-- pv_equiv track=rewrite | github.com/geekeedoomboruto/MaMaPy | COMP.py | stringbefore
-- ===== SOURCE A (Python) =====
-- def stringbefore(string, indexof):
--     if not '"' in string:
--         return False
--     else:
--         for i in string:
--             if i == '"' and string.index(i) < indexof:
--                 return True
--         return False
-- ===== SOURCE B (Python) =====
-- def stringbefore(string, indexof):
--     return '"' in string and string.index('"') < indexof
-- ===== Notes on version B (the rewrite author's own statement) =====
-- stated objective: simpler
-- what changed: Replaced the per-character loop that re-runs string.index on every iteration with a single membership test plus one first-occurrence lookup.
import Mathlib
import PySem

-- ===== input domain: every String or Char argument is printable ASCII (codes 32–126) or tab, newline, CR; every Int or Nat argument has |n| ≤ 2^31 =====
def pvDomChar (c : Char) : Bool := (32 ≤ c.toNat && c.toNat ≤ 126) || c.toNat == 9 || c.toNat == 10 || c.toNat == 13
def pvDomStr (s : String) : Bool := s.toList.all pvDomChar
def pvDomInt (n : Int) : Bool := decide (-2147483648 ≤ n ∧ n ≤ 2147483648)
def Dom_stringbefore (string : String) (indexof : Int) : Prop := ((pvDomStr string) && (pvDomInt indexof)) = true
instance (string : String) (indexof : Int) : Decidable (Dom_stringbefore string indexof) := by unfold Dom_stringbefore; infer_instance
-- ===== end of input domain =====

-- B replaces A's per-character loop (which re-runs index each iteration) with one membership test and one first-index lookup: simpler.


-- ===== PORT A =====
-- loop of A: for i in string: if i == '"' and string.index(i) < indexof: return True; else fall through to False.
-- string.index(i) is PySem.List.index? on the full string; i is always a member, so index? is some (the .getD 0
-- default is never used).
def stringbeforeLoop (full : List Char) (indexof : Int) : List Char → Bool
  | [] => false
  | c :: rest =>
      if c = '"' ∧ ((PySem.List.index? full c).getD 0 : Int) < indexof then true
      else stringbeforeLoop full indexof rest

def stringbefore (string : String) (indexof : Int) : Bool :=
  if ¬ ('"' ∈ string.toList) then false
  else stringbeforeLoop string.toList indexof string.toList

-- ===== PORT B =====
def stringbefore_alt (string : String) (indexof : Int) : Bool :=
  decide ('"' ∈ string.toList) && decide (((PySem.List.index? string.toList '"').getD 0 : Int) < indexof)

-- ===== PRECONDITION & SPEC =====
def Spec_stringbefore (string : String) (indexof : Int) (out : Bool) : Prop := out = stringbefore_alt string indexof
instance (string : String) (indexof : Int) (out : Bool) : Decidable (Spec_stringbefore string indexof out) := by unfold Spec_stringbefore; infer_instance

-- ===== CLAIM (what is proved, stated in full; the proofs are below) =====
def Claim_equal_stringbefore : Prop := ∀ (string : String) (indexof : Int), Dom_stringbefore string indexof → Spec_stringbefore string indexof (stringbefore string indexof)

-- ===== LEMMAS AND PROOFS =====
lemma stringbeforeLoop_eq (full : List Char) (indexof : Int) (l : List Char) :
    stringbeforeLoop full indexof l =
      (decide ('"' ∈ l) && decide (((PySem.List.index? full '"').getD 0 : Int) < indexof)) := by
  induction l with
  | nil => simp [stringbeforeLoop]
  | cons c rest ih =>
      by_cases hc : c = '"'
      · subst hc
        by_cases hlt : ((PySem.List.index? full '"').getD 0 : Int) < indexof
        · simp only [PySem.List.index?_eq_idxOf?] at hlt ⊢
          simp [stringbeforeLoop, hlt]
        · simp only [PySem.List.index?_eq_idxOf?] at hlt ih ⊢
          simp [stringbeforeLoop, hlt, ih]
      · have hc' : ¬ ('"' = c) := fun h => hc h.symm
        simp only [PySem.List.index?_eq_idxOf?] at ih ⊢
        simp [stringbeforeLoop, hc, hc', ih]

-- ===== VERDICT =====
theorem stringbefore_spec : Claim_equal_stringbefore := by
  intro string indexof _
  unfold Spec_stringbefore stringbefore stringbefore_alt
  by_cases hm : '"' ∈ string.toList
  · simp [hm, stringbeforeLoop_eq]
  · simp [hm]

Brief: Everything above from the line with "-- ===== PORT A" to the line with "-- ===== PRECONDITION", both included, must be repeated exactly, and nothing outside that range.

Task output:
-- ===== PORT A =====
-- loop of A: for i in string: if i == '"' and string.index(i) < indexof: return True; else fall through to False.
-- string.index(i) is PySem.List.index? on the full string; i is always a member, so index? is some (the .getD 0
-- default is never used).
def stringbeforeLoop (full : List Char) (indexof : Int) : List Char → Bool
  | [] => false
  | c :: rest =>
      if c = '"' ∧ ((PySem.List.index? full c).getD 0 : Int) < indexof then true
      else stringbeforeLoop full indexof rest

def stringbefore (string : String) (indexof : Int) : Bool :=
  if ¬ ('"' ∈ string.toList) then false
  else stringbeforeLoop string.toList indexof string.toList

-- ===== PORT B =====
def stringbefore_alt (string : String) (indexof : Int) : Bool :=
  decide ('"' ∈ string.toList) && decide (((PySem.List.index? string.toList '"').getD 0 : Int) < indexof)

-- ===== PRECONDITION & SPEC =====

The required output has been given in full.